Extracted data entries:
******************************

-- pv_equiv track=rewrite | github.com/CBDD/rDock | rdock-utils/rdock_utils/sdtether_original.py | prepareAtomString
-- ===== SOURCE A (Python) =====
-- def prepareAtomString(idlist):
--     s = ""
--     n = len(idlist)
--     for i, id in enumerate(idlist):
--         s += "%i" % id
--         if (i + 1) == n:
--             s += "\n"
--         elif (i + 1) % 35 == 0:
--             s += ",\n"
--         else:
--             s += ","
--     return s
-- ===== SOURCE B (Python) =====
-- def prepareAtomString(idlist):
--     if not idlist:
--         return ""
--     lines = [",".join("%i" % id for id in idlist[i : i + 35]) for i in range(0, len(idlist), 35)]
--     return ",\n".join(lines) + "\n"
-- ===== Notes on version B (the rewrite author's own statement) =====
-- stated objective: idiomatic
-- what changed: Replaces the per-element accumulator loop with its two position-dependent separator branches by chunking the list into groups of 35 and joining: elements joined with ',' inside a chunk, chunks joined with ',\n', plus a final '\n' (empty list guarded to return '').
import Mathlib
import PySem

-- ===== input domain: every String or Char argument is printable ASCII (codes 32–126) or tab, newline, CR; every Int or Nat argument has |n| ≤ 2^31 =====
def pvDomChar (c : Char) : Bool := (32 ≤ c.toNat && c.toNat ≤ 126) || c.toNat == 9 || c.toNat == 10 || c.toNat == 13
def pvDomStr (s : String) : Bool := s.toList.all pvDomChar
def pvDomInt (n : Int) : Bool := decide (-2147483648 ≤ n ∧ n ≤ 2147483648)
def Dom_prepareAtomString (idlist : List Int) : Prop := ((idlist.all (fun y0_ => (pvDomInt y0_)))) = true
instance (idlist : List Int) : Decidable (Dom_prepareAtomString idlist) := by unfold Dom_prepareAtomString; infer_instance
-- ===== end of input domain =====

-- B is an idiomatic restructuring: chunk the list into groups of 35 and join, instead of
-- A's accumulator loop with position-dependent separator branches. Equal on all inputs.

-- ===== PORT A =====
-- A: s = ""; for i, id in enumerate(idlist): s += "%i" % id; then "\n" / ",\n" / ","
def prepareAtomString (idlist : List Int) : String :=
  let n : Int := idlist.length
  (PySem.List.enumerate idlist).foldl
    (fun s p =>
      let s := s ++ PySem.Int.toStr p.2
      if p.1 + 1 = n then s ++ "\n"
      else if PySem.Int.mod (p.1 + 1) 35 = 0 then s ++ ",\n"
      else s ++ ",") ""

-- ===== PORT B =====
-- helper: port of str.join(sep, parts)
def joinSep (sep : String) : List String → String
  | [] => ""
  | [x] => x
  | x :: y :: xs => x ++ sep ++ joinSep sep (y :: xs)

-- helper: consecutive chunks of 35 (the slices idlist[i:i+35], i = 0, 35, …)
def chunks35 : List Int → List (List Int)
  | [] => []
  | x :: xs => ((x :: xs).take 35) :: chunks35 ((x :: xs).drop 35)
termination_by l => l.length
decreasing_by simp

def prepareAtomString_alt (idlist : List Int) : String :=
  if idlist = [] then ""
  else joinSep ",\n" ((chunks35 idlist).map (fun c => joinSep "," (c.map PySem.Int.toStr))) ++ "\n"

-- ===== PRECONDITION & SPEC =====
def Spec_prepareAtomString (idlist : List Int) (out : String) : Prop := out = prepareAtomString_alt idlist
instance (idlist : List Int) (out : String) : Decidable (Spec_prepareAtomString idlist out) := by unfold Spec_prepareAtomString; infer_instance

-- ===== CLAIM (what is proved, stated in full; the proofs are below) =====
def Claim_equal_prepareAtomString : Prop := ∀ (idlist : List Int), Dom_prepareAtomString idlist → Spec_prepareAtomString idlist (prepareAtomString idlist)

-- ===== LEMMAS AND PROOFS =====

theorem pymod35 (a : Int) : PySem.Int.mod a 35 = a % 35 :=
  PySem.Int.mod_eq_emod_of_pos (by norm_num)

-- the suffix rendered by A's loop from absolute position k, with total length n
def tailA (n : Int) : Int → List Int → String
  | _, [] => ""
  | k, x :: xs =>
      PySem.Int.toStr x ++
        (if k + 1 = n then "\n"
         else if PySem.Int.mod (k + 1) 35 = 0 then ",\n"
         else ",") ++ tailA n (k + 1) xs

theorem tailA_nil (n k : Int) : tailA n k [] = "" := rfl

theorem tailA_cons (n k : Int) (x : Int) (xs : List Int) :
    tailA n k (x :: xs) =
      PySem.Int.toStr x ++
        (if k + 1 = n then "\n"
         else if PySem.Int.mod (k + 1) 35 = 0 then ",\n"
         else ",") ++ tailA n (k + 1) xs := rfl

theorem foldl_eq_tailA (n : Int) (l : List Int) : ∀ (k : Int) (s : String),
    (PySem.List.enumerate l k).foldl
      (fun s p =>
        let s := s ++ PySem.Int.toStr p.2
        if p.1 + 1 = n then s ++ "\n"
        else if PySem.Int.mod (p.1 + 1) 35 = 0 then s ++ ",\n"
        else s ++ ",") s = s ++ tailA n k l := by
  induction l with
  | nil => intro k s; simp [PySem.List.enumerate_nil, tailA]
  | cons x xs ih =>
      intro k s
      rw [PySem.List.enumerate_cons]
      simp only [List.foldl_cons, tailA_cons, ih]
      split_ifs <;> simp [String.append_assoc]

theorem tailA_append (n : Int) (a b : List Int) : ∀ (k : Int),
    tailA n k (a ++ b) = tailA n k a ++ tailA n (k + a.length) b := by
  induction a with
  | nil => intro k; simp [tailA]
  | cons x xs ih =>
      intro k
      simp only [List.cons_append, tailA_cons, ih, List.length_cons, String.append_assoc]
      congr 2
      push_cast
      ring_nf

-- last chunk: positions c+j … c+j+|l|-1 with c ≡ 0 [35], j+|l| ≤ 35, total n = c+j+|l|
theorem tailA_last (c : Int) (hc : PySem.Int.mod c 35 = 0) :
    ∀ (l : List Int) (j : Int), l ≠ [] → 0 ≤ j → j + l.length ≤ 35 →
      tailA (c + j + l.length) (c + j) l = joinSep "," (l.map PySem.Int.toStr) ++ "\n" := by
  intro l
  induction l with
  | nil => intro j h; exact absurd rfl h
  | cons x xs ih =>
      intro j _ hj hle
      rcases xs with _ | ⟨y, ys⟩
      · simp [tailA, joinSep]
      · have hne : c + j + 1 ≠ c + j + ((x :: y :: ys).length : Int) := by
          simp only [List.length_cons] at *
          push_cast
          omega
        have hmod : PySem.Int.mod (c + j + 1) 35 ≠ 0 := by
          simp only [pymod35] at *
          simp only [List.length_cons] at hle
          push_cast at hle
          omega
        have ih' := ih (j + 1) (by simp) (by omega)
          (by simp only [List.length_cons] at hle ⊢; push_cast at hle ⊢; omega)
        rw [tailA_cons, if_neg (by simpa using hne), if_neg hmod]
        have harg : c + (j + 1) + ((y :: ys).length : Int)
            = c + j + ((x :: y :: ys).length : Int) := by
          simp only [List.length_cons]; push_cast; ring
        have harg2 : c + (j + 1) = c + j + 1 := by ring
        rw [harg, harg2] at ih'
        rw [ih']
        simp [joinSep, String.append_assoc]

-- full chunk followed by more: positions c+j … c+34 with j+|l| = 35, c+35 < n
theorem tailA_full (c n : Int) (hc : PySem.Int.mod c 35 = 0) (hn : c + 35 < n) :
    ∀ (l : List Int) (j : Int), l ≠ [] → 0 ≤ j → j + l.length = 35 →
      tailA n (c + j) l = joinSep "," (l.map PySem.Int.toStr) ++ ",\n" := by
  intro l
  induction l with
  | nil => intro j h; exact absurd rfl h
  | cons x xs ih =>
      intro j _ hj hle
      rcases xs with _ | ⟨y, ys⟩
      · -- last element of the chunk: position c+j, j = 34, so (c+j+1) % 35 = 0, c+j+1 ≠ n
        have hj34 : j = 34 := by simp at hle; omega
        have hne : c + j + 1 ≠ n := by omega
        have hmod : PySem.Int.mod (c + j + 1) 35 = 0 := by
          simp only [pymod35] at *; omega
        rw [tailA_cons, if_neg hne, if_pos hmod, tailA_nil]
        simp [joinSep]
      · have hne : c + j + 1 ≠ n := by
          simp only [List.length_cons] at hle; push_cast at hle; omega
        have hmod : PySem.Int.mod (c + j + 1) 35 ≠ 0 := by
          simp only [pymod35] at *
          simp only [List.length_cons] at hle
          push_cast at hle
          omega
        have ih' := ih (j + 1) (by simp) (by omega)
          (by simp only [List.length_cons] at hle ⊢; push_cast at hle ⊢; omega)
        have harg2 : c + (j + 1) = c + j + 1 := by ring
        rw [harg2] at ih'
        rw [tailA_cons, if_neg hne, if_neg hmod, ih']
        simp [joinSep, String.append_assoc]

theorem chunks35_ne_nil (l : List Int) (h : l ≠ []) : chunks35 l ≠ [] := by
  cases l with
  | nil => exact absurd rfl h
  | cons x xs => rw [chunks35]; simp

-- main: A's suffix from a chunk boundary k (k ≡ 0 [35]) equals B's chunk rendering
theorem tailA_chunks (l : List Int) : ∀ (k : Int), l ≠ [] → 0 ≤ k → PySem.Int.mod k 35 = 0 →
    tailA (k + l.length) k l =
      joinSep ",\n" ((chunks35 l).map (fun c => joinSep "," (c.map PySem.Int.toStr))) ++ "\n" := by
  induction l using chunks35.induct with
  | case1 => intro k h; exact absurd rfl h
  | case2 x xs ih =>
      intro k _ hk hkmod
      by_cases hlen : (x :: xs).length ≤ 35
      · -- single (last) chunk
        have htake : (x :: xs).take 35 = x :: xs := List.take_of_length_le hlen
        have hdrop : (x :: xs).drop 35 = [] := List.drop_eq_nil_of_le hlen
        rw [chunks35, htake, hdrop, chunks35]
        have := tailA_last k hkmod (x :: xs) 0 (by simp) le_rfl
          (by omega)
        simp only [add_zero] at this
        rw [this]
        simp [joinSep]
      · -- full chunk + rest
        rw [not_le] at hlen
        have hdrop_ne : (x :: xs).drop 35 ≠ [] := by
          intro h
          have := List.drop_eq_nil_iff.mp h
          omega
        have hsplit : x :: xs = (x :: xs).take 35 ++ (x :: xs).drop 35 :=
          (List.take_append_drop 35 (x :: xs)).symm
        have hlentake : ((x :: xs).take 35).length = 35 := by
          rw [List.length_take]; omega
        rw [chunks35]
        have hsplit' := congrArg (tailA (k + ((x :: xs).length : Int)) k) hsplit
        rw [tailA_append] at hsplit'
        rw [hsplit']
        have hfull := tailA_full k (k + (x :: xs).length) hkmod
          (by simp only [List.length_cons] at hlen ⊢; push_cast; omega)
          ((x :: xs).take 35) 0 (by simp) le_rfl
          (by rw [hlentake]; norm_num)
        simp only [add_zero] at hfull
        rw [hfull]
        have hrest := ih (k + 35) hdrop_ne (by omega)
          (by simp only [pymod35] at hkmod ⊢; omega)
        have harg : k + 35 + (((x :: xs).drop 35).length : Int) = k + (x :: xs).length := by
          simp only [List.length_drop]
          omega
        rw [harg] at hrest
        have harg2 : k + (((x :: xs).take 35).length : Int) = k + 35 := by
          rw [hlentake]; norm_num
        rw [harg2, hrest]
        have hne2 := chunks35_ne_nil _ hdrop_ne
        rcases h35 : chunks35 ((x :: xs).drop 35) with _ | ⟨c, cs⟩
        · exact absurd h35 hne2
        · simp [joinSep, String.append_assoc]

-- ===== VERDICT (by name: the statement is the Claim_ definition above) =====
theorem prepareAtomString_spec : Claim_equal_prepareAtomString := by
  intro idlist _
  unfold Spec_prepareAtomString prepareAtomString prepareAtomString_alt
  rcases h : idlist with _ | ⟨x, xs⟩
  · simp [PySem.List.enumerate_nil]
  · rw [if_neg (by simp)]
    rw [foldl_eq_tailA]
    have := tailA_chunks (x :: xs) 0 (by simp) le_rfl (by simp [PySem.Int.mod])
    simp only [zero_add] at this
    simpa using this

******************************

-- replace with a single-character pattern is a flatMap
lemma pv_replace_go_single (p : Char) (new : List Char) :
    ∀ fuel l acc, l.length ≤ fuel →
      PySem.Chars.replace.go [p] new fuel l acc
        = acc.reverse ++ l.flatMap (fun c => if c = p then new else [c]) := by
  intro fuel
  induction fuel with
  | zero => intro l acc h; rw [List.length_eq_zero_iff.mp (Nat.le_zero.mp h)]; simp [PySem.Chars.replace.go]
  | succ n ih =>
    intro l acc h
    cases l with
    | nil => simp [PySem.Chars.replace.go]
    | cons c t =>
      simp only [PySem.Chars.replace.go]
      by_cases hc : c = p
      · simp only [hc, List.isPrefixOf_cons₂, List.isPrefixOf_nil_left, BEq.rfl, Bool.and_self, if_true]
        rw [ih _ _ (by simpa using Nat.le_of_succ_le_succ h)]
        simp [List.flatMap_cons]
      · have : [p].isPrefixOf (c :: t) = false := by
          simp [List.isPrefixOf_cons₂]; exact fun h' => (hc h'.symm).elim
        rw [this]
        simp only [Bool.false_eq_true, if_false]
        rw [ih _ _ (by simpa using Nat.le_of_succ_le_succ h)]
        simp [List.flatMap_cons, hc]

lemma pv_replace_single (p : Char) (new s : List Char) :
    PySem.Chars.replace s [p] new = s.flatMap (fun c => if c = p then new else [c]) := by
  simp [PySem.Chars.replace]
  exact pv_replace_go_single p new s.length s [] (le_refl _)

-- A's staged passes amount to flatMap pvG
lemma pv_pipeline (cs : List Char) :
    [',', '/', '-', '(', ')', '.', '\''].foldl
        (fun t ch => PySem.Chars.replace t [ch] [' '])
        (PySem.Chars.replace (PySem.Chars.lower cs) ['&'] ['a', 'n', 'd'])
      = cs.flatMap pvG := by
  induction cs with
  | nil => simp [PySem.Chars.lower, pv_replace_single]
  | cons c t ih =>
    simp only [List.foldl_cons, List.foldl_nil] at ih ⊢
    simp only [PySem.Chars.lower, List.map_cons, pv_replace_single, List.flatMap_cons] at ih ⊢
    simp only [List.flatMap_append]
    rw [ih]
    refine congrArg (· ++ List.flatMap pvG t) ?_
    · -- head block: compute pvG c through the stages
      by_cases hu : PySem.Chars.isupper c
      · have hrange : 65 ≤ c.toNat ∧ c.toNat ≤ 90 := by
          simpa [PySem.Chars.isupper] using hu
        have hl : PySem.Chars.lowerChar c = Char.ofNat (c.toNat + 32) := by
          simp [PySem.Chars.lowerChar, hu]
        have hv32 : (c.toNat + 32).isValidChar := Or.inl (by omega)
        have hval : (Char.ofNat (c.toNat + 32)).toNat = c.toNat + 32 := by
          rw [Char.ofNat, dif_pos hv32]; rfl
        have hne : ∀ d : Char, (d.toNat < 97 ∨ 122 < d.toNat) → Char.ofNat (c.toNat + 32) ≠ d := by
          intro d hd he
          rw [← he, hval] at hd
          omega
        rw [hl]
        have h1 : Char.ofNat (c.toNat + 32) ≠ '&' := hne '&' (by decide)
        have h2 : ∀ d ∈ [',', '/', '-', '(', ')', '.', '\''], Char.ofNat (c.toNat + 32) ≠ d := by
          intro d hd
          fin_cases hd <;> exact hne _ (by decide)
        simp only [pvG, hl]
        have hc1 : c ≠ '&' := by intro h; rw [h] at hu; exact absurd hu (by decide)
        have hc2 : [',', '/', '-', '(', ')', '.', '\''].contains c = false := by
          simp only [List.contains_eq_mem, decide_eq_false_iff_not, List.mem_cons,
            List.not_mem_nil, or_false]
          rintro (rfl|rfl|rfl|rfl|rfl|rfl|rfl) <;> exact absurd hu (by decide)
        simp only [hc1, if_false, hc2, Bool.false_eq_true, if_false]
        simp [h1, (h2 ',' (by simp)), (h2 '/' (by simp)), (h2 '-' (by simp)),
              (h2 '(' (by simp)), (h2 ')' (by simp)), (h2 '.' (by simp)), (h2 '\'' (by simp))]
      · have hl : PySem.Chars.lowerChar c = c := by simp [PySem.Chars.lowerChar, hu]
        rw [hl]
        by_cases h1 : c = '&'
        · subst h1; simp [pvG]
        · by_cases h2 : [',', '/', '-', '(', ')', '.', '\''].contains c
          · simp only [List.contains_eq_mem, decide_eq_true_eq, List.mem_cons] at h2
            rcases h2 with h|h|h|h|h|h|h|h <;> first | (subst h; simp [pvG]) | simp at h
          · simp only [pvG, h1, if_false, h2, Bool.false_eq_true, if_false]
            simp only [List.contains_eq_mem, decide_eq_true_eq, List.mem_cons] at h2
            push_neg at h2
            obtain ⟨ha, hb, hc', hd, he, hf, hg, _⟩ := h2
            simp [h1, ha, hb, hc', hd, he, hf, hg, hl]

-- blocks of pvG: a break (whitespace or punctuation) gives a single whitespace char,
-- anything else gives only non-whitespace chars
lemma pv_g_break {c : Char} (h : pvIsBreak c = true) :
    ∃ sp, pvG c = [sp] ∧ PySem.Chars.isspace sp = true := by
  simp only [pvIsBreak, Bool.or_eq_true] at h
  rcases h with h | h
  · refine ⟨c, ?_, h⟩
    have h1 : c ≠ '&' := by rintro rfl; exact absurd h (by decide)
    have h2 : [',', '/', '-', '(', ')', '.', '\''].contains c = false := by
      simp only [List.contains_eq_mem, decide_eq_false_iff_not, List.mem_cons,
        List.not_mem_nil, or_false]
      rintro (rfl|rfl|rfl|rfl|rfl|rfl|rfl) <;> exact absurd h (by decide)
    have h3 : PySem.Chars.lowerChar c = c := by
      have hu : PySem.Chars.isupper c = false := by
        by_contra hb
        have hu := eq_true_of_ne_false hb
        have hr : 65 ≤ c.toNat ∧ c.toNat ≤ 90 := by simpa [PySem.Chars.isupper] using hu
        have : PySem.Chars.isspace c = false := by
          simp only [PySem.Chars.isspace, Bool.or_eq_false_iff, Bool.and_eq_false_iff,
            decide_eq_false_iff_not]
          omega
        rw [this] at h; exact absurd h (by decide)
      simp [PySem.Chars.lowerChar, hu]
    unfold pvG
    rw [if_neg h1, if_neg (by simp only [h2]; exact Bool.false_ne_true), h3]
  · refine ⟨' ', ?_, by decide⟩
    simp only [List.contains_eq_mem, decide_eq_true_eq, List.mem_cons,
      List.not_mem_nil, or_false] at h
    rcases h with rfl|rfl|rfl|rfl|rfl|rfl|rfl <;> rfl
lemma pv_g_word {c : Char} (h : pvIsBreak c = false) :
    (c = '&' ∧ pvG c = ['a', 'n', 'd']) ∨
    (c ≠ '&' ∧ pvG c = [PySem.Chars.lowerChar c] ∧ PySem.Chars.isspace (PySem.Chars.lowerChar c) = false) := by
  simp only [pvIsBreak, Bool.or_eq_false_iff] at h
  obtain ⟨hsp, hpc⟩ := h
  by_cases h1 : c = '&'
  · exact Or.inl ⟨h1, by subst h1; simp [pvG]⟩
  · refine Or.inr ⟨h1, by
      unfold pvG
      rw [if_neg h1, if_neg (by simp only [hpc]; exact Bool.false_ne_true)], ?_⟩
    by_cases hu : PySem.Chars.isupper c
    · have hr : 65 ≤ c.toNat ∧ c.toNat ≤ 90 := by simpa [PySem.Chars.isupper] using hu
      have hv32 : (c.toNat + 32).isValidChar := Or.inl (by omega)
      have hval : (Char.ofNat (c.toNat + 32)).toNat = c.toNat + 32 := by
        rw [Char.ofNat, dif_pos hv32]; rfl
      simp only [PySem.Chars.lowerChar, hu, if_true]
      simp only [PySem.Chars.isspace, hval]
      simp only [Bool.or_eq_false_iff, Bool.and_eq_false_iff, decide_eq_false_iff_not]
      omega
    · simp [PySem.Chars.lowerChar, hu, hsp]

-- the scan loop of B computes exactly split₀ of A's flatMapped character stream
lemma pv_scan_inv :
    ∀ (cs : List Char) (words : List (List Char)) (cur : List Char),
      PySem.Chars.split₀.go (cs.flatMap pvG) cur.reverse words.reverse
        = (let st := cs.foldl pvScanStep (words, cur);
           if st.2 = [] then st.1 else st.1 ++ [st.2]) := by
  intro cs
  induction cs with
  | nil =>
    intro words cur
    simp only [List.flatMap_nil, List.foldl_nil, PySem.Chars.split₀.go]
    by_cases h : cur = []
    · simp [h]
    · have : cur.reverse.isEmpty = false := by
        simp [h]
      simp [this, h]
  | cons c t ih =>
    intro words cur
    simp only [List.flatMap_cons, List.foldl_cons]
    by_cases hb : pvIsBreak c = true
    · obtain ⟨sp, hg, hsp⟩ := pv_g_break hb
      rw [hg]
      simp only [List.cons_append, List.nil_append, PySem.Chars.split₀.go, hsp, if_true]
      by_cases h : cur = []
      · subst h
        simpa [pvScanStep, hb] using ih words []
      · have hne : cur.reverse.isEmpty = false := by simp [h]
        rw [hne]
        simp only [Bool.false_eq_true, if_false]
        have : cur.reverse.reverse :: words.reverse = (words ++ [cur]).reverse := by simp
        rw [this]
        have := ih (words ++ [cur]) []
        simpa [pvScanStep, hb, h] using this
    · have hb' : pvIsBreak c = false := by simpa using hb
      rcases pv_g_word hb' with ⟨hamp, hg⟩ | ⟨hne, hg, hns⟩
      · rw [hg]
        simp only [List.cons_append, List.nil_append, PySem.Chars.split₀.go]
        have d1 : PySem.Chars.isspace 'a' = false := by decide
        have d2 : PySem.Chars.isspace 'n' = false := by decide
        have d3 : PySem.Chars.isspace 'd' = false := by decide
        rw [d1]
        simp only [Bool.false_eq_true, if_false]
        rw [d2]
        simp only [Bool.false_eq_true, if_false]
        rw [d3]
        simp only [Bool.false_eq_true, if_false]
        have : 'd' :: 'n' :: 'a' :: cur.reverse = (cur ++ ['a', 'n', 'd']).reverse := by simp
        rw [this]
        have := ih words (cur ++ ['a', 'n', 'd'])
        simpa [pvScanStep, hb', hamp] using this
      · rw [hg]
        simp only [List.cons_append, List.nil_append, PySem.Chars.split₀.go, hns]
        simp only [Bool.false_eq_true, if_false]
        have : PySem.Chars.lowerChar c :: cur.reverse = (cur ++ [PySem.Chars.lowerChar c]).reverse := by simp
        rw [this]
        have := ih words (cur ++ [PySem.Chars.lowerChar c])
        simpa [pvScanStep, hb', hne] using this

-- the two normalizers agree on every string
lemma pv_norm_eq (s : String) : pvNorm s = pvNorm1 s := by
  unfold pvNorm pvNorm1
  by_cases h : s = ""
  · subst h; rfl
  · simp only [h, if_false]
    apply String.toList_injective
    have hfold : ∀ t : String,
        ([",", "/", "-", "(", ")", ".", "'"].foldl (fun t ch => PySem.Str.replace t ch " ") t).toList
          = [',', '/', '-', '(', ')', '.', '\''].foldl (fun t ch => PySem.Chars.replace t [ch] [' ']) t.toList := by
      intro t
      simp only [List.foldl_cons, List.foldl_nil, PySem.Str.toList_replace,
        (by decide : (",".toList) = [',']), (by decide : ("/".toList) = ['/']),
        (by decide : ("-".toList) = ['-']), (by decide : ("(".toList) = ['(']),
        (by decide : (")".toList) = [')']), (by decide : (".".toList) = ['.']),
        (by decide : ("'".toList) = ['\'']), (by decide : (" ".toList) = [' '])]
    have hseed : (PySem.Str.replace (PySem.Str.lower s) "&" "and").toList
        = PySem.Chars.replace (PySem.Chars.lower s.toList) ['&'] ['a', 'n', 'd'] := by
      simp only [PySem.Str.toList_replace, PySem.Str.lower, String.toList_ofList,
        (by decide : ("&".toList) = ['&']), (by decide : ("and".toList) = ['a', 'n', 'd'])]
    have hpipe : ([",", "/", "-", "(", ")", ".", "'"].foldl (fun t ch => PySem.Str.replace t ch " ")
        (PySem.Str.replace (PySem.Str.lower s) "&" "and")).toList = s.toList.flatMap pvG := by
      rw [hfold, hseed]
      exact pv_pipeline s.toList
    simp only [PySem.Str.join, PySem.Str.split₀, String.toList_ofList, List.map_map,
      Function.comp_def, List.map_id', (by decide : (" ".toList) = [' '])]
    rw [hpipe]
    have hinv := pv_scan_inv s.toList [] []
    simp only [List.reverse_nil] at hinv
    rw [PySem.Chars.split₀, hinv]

******************************

**Exercise goal**
Please show every line of the entries above that contains the word "isEmpty".

**Final answer**
    · have : cur.reverse.isEmpty = false := by
      · have hne : cur.reverse.isEmpty = false := by simp [h]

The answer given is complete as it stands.